[Exercise instructions]
All lines of the entries with "rewrite" in them must be listed.

[Provided data]

-- pv_equiv track=rewrite | github.com/harrider/aoc-2025 | _aoc-tasks/day-02/aoc-day-02.py | sum_invalid_ids_in_range
-- ===== SOURCE A (Python) =====
-- from math import ceil
-- from typing import List, Tuple, Optional, Set
--
-- def get_repetition_multiplier(k: int, r: int) -> int:
--     """
--     Get the multiplier M for a k-digit base repeated r times.
--     M = 10^(k*(r-1)) + 10^(k*(r-2)) + ... + 10^k + 1 = (10^(k*r) - 1) / (10^k - 1)
--     """
--     return (10 ** (k * r) - 1) // (10 ** k - 1)
--
-- def get_base_bounds_for_repetition(k: int, r: int, start: int, end: int) -> Optional[Tuple[int, int, int]]:
--     """
--     Get range of k-digit bases that, when repeated r times, fall within [start, end].
--     Returns (base_min, base_max, multiplier) or None if no valid bases exist.
--     """
--     M = get_repetition_multiplier(k, r)
--
--     # k-digit bases: 10^(k-1) to 10^k - 1 (or 1-9 for k=1)
--     base_lo = 1 if k == 1 else 10 ** (k - 1)
--     base_hi = 10 ** k - 1
--
--     # Clamp to bases whose repeated form falls in [start, end]
--     base_min = max(base_lo, ceil(start / M))
--     base_max = min(base_hi, end // M)
--
--     return (base_min, base_max, M) if base_min <= base_max else None
--
-- def sum_invalid_ids_in_range(start: int, end: int) -> int:
--     """Sum all invalid IDs (pattern repeated exactly twice) within [start, end]."""
--     total = 0
--     max_k = (len(str(end)) + 1) // 2
--
--     for k in range(1, max_k + 1):
--         bounds = get_base_bounds_for_repetition(k, 2, start, end)
--         if bounds:
--             base_min, base_max, M = bounds
--             count = base_max - base_min + 1
--             total += M * count * (base_min + base_max) // 2
--
--     return total
-- ===== SOURCE B (Python) =====
-- def sum_invalid_ids_in_range(start: int, end: int) -> int:
--     """Sum all invalid IDs (pattern repeated exactly twice) within [start, end]."""
--     total = 0
--     max_k = (len(str(end)) + 1) // 2
--     for k in range(1, max_k + 1):
--         m = 10 ** k + 1
--         lo = 1 if k == 1 else 10 ** (k - 1)
--         for base in range(lo, 10 ** k):
--             if start <= m * base <= end:
--                 total += m * base
--     return total
-- ===== Notes on version B (the rewrite author's own statement) =====
-- stated objective: simpler
-- what changed: A computes each digit-length's contribution in closed form (ceil/floor clamping of the base interval plus an arithmetic-series formula, via two helper functions); B simply scans every k-digit base, forms its doubled number m*base, and adds it when it lies in [start, end] - no helpers, no clamping, no series formula.
import Mathlib
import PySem

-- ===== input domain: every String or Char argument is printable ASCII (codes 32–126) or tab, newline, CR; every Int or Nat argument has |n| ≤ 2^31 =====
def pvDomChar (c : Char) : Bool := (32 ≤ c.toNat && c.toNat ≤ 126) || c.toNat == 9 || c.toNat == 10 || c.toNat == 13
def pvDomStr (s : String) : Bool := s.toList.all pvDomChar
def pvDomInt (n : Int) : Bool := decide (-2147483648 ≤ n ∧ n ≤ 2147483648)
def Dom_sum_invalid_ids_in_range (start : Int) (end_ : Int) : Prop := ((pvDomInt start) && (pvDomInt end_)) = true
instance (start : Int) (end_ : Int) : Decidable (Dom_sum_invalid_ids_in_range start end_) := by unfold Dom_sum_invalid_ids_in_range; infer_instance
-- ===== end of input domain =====

-- B replaces A's per-digit-length ceil/floor clamping and arithmetic-series closed form by a
-- direct scan over all k-digit bases with a membership test (objective: simpler/alternative, not faster).

-- ===== PORT A =====
-- get_repetition_multiplier: exponents k*r and k are nonnegative at every call site (k ≥ 1, r = 2),
-- so .toNat is exact there.
def pvGetRepetitionMultiplier (k : Int) (r : Int) : Int :=
  PySem.Int.floordiv (10 ^ (k * r).toNat - 1) (10 ^ k.toNat - 1)

-- get_base_bounds_for_repetition: math.ceil(start / M) is ported as exact ceiling division
-- -((-start) // M); exact on Dom (|start| ≤ 2^31 < 2^53 and 11 ≤ M ≤ 10^6+1, so the float
-- quotient start/M is within 2^-21 of the true value while non-integer quotients are ≥ 10^-7
-- away from the nearest integer — float ceil equals exact ceil).
def pvGetBaseBoundsForRepetition (k : Int) (r : Int) (start : Int) (end_ : Int) :
    Option (Int × Int × Int) :=
  let M := pvGetRepetitionMultiplier k r
  let base_lo : Int := if k = 1 then 1 else 10 ^ (k - 1).toNat
  let base_hi : Int := 10 ^ k.toNat - 1
  let base_min := max base_lo (-(PySem.Int.floordiv (-start) M))
  let base_max := min base_hi (PySem.Int.floordiv end_ M)
  if base_min ≤ base_max then some (base_min, base_max, M) else none

def sum_invalid_ids_in_range (start : Int) (end_ : Int) : Int :=
  let max_k := PySem.Int.floordiv (PySem.Str.len (PySem.Int.toStr end_) + 1) 2
  (PySem.List.pyRange 1 (max_k + 1) 1).foldl (fun total k =>
    match pvGetBaseBoundsForRepetition k 2 start end_ with
    | some (base_min, base_max, M) =>
        total + PySem.Int.floordiv (M * (base_max - base_min + 1) * (base_min + base_max)) 2
    | none => total) 0

-- ===== PORT B =====
def sum_invalid_ids_in_range_alt (start : Int) (end_ : Int) : Int :=
  let max_k := PySem.Int.floordiv (PySem.Str.len (PySem.Int.toStr end_) + 1) 2
  (PySem.List.pyRange 1 (max_k + 1) 1).foldl (fun total k =>
    let m : Int := 10 ^ k.toNat + 1
    let lo : Int := if k = 1 then 1 else 10 ^ (k - 1).toNat
    (PySem.List.pyRange lo (10 ^ k.toNat) 1).foldl
      (fun t b => if start ≤ m * b ∧ m * b ≤ end_ then t + m * b else t) total) 0

-- ===== PRECONDITION & SPEC =====
def Spec_sum_invalid_ids_in_range (start : Int) (end_ : Int) (out : Int) : Prop := out = sum_invalid_ids_in_range_alt start end_
instance (start : Int) (end_ : Int) (out : Int) : Decidable (Spec_sum_invalid_ids_in_range start end_ out) := by unfold Spec_sum_invalid_ids_in_range; infer_instance

-- ===== CLAIM (what is proved, stated in full; the proofs are below) =====
def Claim_equal_sum_invalid_ids_in_range : Prop := ∀ (start : Int) (end_ : Int), Dom_sum_invalid_ids_in_range start end_ → Spec_sum_invalid_ids_in_range start end_ (sum_invalid_ids_in_range start end_)

-- ===== LEMMAS AND PROOFS =====

-- the repetition multiplier for r = 2 and k ≥ 1 is 10^k + 1
lemma pvGRM_eq (k : Int) (hk : 1 ≤ k) :
    pvGetRepetitionMultiplier k 2 = 10 ^ k.toNat + 1 := by
  unfold pvGetRepetitionMultiplier
  have h2 : (k * 2).toNat = 2 * k.toNat := by omega
  have hn : 1 ≤ k.toNat := by omega
  set n := k.toNat with hndef
  have hx : (10:Int) ^ (2 * n) - 1 = (10 ^ n - 1) * (10 ^ n + 1) := by
    rw [mul_comm 2 n, pow_mul]; ring
  have hpos : (0:Int) < 10 ^ n - 1 := by
    have : (10:Int) ^ 1 ≤ 10 ^ n := pow_le_pow_right₀ (by norm_num) hn
    simp at this; omega
  rw [h2, hx, PySem.Int.floordiv_eq_ediv_of_pos hpos,
    Int.mul_ediv_cancel_left _ (by omega)]

-- filtering an integer range by a ≤-window is the clamped range
lemma pvFilterRange (A B : Int) : ∀ (n : Nat) (lo hi : Int), (hi - lo).toNat = n →
    (PySem.List.pyRange lo hi 1).filter (fun b => decide (A ≤ b ∧ b ≤ B))
      = PySem.List.pyRange (max lo A) (min hi (B + 1)) 1 := by
  intro n
  induction n with
  | zero =>
    intro lo hi h
    rw [PySem.List.pyRange_one_eq_nil (by omega), PySem.List.pyRange_one_eq_nil (by omega)]
    rfl
  | succ n ih =>
    intro lo hi h
    rw [PySem.List.pyRange_one_cons (by omega), List.filter_cons]
    by_cases hp : A ≤ lo ∧ lo ≤ B
    · simp only [hp]
      rw [ih (lo + 1) hi (by omega), show max lo A = lo by omega,
        show max (lo + 1) A = lo + 1 by omega,
        PySem.List.pyRange_one_cons (show lo < min hi (B + 1) by omega)]
      simp
    · simp only [hp]
      rw [ih (lo + 1) hi (by omega)]
      by_cases hA : lo < A
      · rw [show max (lo + 1) A = max lo A by omega]; simp
      · rw [PySem.List.pyRange_one_eq_nil (by omega),
          PySem.List.pyRange_one_eq_nil (by omega)]; simp

-- Gauss: twice the sum of the integers in [u, v) is (v-u)(u+v-1)
lemma pvGauss : ∀ (n : Nat) (u v : Int), (v - u).toNat = n → u ≤ v →
    2 * (PySem.List.pyRange u v 1).sum = (v - u) * (u + v - 1) := by
  intro n
  induction n with
  | zero =>
    intro u v h huv
    rw [PySem.List.pyRange_one_eq_nil (by omega)]
    simp; omega
  | succ n ih =>
    intro u v h huv
    rw [PySem.List.pyRange_one_cons (by omega), List.sum_cons]
    have := ih (u + 1) v (by omega) (by omega)
    linear_combination this

-- the per-k contribution of A equals B's inner scan
lemma pvPerK (start end_ total k : Int) (hk : 1 ≤ k) :
    (match pvGetBaseBoundsForRepetition k 2 start end_ with
     | some (base_min, base_max, M) =>
         total + PySem.Int.floordiv (M * (base_max - base_min + 1) * (base_min + base_max)) 2
     | none => total)
    = (PySem.List.pyRange (if k = 1 then 1 else (10:Int) ^ (k - 1).toNat) ((10:Int) ^ k.toNat) 1).foldl
        (fun t b => if start ≤ ((10:Int) ^ k.toNat + 1) * b ∧ ((10:Int) ^ k.toNat + 1) * b ≤ end_
                    then t + ((10:Int) ^ k.toNat + 1) * b else t) total := by
  have hM : pvGetRepetitionMultiplier k 2 = 10 ^ k.toNat + 1 := pvGRM_eq k hk
  simp only [pvGetBaseBoundsForRepetition, hM]
  set n := k.toNat with hn
  set M : Int := 10 ^ n + 1 with hMdef
  have hMpos : 0 < M := by positivity
  set lo : Int := if k = 1 then 1 else (10:Int) ^ (k - 1).toNat with hlo
  set A := -(PySem.Int.floordiv (-start) M) with hA
  set B := PySem.Int.floordiv end_ M with hB
  have hcond : ∀ b : Int, (start ≤ M * b ∧ M * b ≤ end_) ↔ (A ≤ b ∧ b ≤ B) := by
    intro b
    have h1 : (b ≤ B) ↔ b * M ≤ end_ := PySem.Int.le_floordiv_iff_mul_le hMpos
    have h2 : (-b ≤ PySem.Int.floordiv (-start) M) ↔ (-b) * M ≤ -start :=
      PySem.Int.le_floordiv_iff_mul_le hMpos
    rw [neg_mul] at h2
    have hc : M * b = b * M := mul_comm M b
    constructor
    · rintro ⟨u, v⟩
      have h3 := h2.mpr (by linarith)
      exact ⟨by omega, h1.mpr (by linarith)⟩
    · rintro ⟨u, v⟩
      have h3 := h2.mp (by omega)
      exact ⟨by linarith, by linarith [h1.mp v]⟩
  simp only [hcond]
  rw [PySem.List.foldl_ite_eq_foldl_filter (fun b => A ≤ b ∧ b ≤ B) (fun t b => t + M * b)]
  rw [pvFilterRange A B ((10 ^ n : Int) - lo).toNat lo ((10:Int) ^ n) rfl]
  rw [PySem.List.foldl_add (g := fun b : Int => M * b)]
  rw [show (fun b : Int => M * b) = (fun b : Int => M * id b) from rfl, List.sum_map_mul_left,
    List.map_id]
  by_cases hcase : max lo A ≤ min ((10:Int) ^ n - 1) B
  · rw [if_pos hcase]
    dsimp only
    have hv : min ((10:Int) ^ n) (B + 1) = min ((10:Int) ^ n - 1) B + 1 := by omega
    rw [hv]
    have hG := pvGauss ((min ((10:Int) ^ n - 1) B + 1) - max lo A).toNat (max lo A)
      (min ((10:Int) ^ n - 1) B + 1) rfl (by omega)
    rw [PySem.Int.floordiv_eq_ediv_of_pos (by norm_num : (0:Int) < 2)]
    rw [show M * (min ((10:Int) ^ n - 1) B - max lo A + 1) * (max lo A + min ((10:Int) ^ n - 1) B)
        = 2 * (M * (PySem.List.pyRange (max lo A) (min ((10:Int) ^ n - 1) B + 1) 1).sum) by
      linear_combination (-M) * hG]
    rw [Int.mul_ediv_cancel_left _ (by norm_num : (2:Int) ≠ 0)]
  · rw [if_neg hcase]
    dsimp only
    rw [PySem.List.pyRange_one_eq_nil (by omega)]
    simp

-- ===== VERDICT (by name: the statement is the Claim_ definition above) =====
theorem sum_invalid_ids_in_range_spec : Claim_equal_sum_invalid_ids_in_range := by
  intro start end_ _
  unfold Spec_sum_invalid_ids_in_range sum_invalid_ids_in_range sum_invalid_ids_in_range_alt
  simp only []
  refine PySem.List.foldl_congr_mem _ _ _ _ ?_
  intro total k hmem
  have hk : 1 ≤ k := (PySem.List.mem_pyRange_one.mp hmem).1
  exact pvPerK start end_ total k hk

[Answer box]
-- pv_equiv track=rewrite | github.com/harrider/aoc-2025 | _aoc-tasks/day-02/aoc-day-02.py | sum_invalid_ids_in_range
-- ===== Notes on version B (the rewrite author's own statement) =====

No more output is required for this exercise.